How can you medically treat acute glaucoma in an emergency?

-Hyperosmotic agents eg Mannitol 10% or 20% iv, 1-2g/kg over 30 mins (dehydrate and contract the vitreous)

191

How can you medically treat acute glaucoma (non-emergency)?

-Carbonic anhydrase inhibitors eg dorzolamide ('Trusopt') or brinzolamide (Azopt)
-Latanoprost
-Both

192

How can you surgically treat acute glaucoma?

Laser, cryo etc, to reduce aqueous secretion/improve drainage

193

How is the lens supported?

By the ciliary body via the zonular fibres which attach at the lens equator

194

How can you examine the lens?

-Distant direct ophthalmoscopy (light source + magnification)
-Mydriasis often essential (pupil dilation)

195

How can lens luxation occur?

-Primary
-Secondary to chronic glaucoma
-Trauma
-Hypermature inflexible cataracts

196

How does chronic glaucoma lead to lens luxation?

Glaucoma -> rupture of the zonules -> subluxation

197

Which dog breeds are more prone to primary lens luxation?

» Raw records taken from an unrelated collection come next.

-- pv_equiv track=rewrite | github.com/dzno9/utile-job-analyser | providers/gap_matcher.py | _concepts_for_text
-- ===== SOURCE A (Python) =====
-- def _concepts_for_text(text: str, concepts: dict[str, tuple[str, ...]]) -> set[str]:
--     lower = text.lower()
--     matches: set[str] = set()
--     for concept, keywords in concepts.items():
--         for keyword in keywords:
--             if keyword in lower:
--                 matches.add(concept)
--                 break
--     return matches
-- ===== SOURCE B (Python) =====
-- def _concepts_for_text(text: str, concepts: dict[str, tuple[str, ...]]) -> set[str]:
--     # Index every substring of the lowered text whose length is some keyword length,
--     # then decide each keyword by one O(1) set lookup instead of a substring scan.
--     lower = text.lower()
--     n = len(lower)
--     subs: set[str] = set()
--     for L in {len(k) for kws in concepts.values() for k in kws}:
--         for i in range(n - L + 1):
--             subs.add(lower[i:i + L])
--     return {c for c, kws in concepts.items() if any(k in subs for k in kws)}
-- ===== Notes on version B (the rewrite author's own statement) =====
-- stated objective: faster
-- what changed: Instead of running a substring search over the text for every keyword, B builds once a hash set of all substrings of the lowered text whose length is some keyword length, and decides each keyword by a single set-membership lookup.
import Mathlib
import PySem

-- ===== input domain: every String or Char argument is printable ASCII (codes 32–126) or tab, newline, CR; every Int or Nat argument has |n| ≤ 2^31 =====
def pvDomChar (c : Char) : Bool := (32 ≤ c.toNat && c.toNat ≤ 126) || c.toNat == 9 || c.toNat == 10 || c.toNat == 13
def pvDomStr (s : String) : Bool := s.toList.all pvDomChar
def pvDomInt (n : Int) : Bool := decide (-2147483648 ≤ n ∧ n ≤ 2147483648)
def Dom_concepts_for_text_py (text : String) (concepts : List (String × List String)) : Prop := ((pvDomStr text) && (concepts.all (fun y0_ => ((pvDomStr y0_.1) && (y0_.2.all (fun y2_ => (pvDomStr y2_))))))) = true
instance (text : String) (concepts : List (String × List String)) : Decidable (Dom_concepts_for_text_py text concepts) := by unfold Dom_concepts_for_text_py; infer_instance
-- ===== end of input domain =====

-- B replaces the per-keyword substring scan by a set of all text substrings of the keyword lengths,
-- built once, so each keyword is decided by one set-membership lookup (objective: faster; measured faster in a timing run).

-- ===== PORT A =====
-- inner 'for keyword in keywords: if keyword in lower: acc.add(concept); break'
def pvAKwLoop (lower : List Char) (acc : PySem.Set String) (concept : String) : List String → PySem.Set String
  | [] => acc
  | k :: ks => if PySem.Chars.isIn k.toList lower then PySem.Set.add acc concept else pvAKwLoop lower acc concept ks

def concepts_for_text_py (text : String) (concepts : List (String × List String)) : List String :=
  let lower := PySem.Chars.lower text.toList
  -- the dict parameter: duplicate keys collapse as in Python's dict (last value, first position)
  let items := (PySem.Dict.ofList concepts).items
  items.foldl (fun acc p => pvAKwLoop lower acc p.1 p.2) PySem.Set.empty

-- ===== PORT B =====
def concepts_for_text_py_alt (text : String) (concepts : List (String × List String)) : List String :=
  let lower := PySem.Chars.lower text.toList
  let items := (PySem.Dict.ofList concepts).items
  let n := lower.length
  let lengths := PySem.Set.ofList (items.flatMap (fun p => p.2.map (fun k => k.toList.length)))
  let subs := lengths.foldl (fun s (L : Nat) =>
      (PySem.List.pyRange 0 ((n : Int) - (L : Int) + 1) 1).foldl
        (fun s i => PySem.Set.add s (PySem.List.slice lower (some i) (some (i + (L : Int))))) s)
    PySem.Set.empty
  items.foldl (fun acc p =>
      if p.2.any (fun k => PySem.Set.contains subs k.toList) then PySem.Set.add acc p.1 else acc)
    PySem.Set.empty

-- ===== PRECONDITION & SPEC =====
def Spec_concepts_for_text_py (text : String) (concepts : List (String × List String)) (out : List String) : Prop := out = concepts_for_text_py_alt text concepts
instance (text : String) (concepts : List (String × List String)) (out : List String) : Decidable (Spec_concepts_for_text_py text concepts out) := by unfold Spec_concepts_for_text_py; infer_instance

-- ===== CLAIM (what is proved, stated in full; the proofs are below) =====
def Claim_equal_concepts_for_text_py : Prop := ∀ (text : String) (concepts : List (String × List String)), Dom_concepts_for_text_py text concepts → Spec_concepts_for_text_py text concepts (concepts_for_text_py text concepts)

-- ===== LEMMAS AND PROOFS =====


-- subs membership characterization
lemma mem_subsFold (lower : List Char) (lens : List Nat) (s0 : PySem.Set (List Char)) (y : List Char) :
    y ∈ lens.foldl (fun s (L : Nat) =>
        (PySem.List.pyRange 0 ((lower.length : Int) - (L : Int) + 1) 1).foldl
          (fun s i => PySem.Set.add s (PySem.List.slice lower (some i) (some (i + (L : Int))))) s) s0
      ↔ y ∈ s0 ∨ ∃ L ∈ lens, ∃ i ∈ PySem.List.pyRange 0 ((lower.length : Int) - (L : Int) + 1) 1,
          y = PySem.List.slice lower (some i) (some (i + (L : Int))) := by
  induction lens generalizing s0 with
  | nil =>
    simp only [List.foldl_nil]
    constructor
    · exact Or.inl
    · rintro (h | ⟨L, hL, _⟩)
      · exact h
      · exact absurd hL (List.not_mem_nil)
  | cons L ls ih =>
    simp only [List.foldl_cons, ih, PySem.Set.mem_foldl_add]
    constructor
    · rintro (⟨h | ⟨i, hi, hy⟩⟩ | ⟨M, hM, hex⟩)
      · exact Or.inl h
      · exact Or.inr ⟨L, List.mem_cons_self .., i, hi, hy⟩
      · exact Or.inr ⟨M, List.mem_cons_of_mem _ hM, hex⟩
    · rintro (h | ⟨M, hM, i, hi, hy⟩)
      · exact Or.inl (Or.inl h)
      · rcases List.mem_cons.mp hM with rfl | hM
        · exact Or.inl (Or.inr ⟨i, hi, hy⟩)
        · exact Or.inr ⟨M, hM, i, hi, hy⟩

lemma slice_iff_infix (lower k : List Char) :
    (∃ i ∈ PySem.List.pyRange 0 ((lower.length : Int) - (k.length : Int) + 1) 1,
        k = PySem.List.slice lower (some i) (some (i + (k.length : Int)))) ↔ k <:+: lower := by
  constructor
  · rintro ⟨i, hi, hk⟩
    rw [PySem.List.mem_pyRange_one] at hi
    rw [PySem.List.slice_toNat _ hi.1 (by omega)] at hk
    have : (i + (k.length : Int)).toNat - i.toNat = k.length := by omega
    rw [this] at hk
    exact hk ▸ ((List.take_prefix _ _).isInfix.trans (List.drop_suffix _ _).isInfix)
  · rintro ⟨u, v, rfl⟩
    refine ⟨(u.length : Int), ?_, ?_⟩
    · rw [PySem.List.mem_pyRange_one]
      constructor
      · positivity
      · simp [List.length_append]; omega
    · rw [PySem.List.slice_toNat _ (by positivity) (by positivity)]
      have h1 : ((u.length : Int) + (k.length : Int)).toNat - (u.length : Int).toNat = k.length := by omega
      have h2 : ((u.length : Int)).toNat = u.length := by omega
      rw [h1, h2, List.append_assoc, List.drop_left, List.take_left]

lemma slice_infix (lower : List Char) (L : Nat) (i : Int) (hi : 0 ≤ i) :
    PySem.List.slice lower (some i) (some (i + (L : Int))) <:+: lower := by
  rw [PySem.List.slice_toNat _ hi (by omega)]
  exact (List.take_prefix _ _).isInfix.trans (List.drop_suffix _ _).isInfix

lemma contains_subs_eq_isIn (lower : List Char) (lens : List Nat) (k : List Char)
    (hk : k.length ∈ lens) :
    PySem.Set.contains ((PySem.Set.ofList lens).foldl (fun s (L : Nat) =>
        (PySem.List.pyRange 0 ((lower.length : Int) - (L : Int) + 1) 1).foldl
          (fun s i => PySem.Set.add s (PySem.List.slice lower (some i) (some (i + (L : Int))))) s)
      PySem.Set.empty) k = PySem.Chars.isIn k lower := by
  rcases h : PySem.Chars.isIn k lower with _ | _
  · rw [PySem.Chars.isIn_eq_false_iff] at h
    rcases hc : PySem.Set.contains _ k with _ | _
    · rfl
    · exfalso
      rw [PySem.Set.contains_iff, mem_subsFold] at hc
      rcases hc with h0 | ⟨L, _, i, hi, hy⟩
      · exact absurd h0 (List.not_mem_nil)
      · rw [PySem.List.mem_pyRange_one] at hi
        exact h (hy ▸ slice_infix lower L i hi.1)
  · rw [PySem.Chars.isIn_iff_infix] at h
    rw [← (slice_iff_infix lower k)] at h
    rcases h with ⟨i, hi, hy⟩
    rw [PySem.Set.contains_iff, mem_subsFold]
    exact Or.inr ⟨k.length, (PySem.Set.mem_ofList lens k.length).mpr hk, i, hi, hy⟩

lemma pvKwLoop_eq_any (lower : List Char) (subs : PySem.Set (List Char)) (c : String)
    (kws : List String)
    (h : ∀ k ∈ kws, PySem.Set.contains subs k.toList = PySem.Chars.isIn k.toList lower)
    (acc : PySem.Set String) :
    pvAKwLoop lower acc c kws =
      if kws.any (fun k => PySem.Set.contains subs k.toList) then PySem.Set.add acc c else acc := by
  induction kws with
  | nil => rfl
  | cons k ks ih =>
    have hk := h k (List.mem_cons_self ..)
    simp only [pvAKwLoop, List.any_cons, hk]
    rcases hin : PySem.Chars.isIn k.toList lower with _ | _
    · simp only [Bool.false_or]
      exact ih (fun k' hk' => h k' (List.mem_cons_of_mem _ hk'))
    · simp

theorem concepts_for_text_py_spec : Claim_equal_concepts_for_text_py := by
  intro text concepts _
  unfold Spec_concepts_for_text_py concepts_for_text_py concepts_for_text_py_alt
  dsimp only
  refine PySem.List.foldl_congr_mem _ _ _ _ ?_
  intro acc p hp
  refine pvKwLoop_eq_any _ _ _ _ ?_ acc
  intro k hk
  refine contains_subs_eq_isIn _ _ _ ?_
  exact List.mem_flatMap.mpr ⟨p, hp, List.mem_map_of_mem hk⟩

-British terrier breeds eg Jack Russell, Lancashire Heeler, Tibetan Terrier
-Primary abnormality of the zonule -> subluxation -> luxation

198

Give the clinical signs of primary anterior lens luxation

-Sudden onset poor vision
-Glaucoma
-Some degree of anterior uveitis
-In time: focal sub-central corneal opacity

199

Give the clinical signs of primary posterior lens luxation

-Iridodonesis (vibration of iris with eye movement)
-Deep anterior chamber
-Edge of lens may be visible
-Lens may fall out of sight (to floor of vitreous cavity)
-Aphakic crescent may be visible at early stage (visible gap between edge of lens and pupil margin due to lens moving to one side)

200

How would you manage lens luxation?

-Lens removal
-Carbonic anhydrase inhibitors (eg Trusopt/Azopt) and topical steroids will buy time
-Posterior luxation doesn't usually cause glaucoma so the lens can be left ventrally in the vitreous
-Sub-luxation: best to remove lens

201

What is a cataract?

Any opacity of the lens

202

Does a cataract affect the pupillary light reflex?

No

203

Describe the pathogenesis of cataracts

-Disruption of fibre (cell) arrangement
-Accumulation of insoluble proteins
-Oedema due to accumulation of osmotically active substances

204

What are the classifications of cataracts?

-Hereditary
-Congenital
-Diabetic
-Seondary to uveitis
-Trauma (blunt or penetrating)
-Spontaneous/senile/idiopathic

205

What are the classifications of stages of development of cataracts?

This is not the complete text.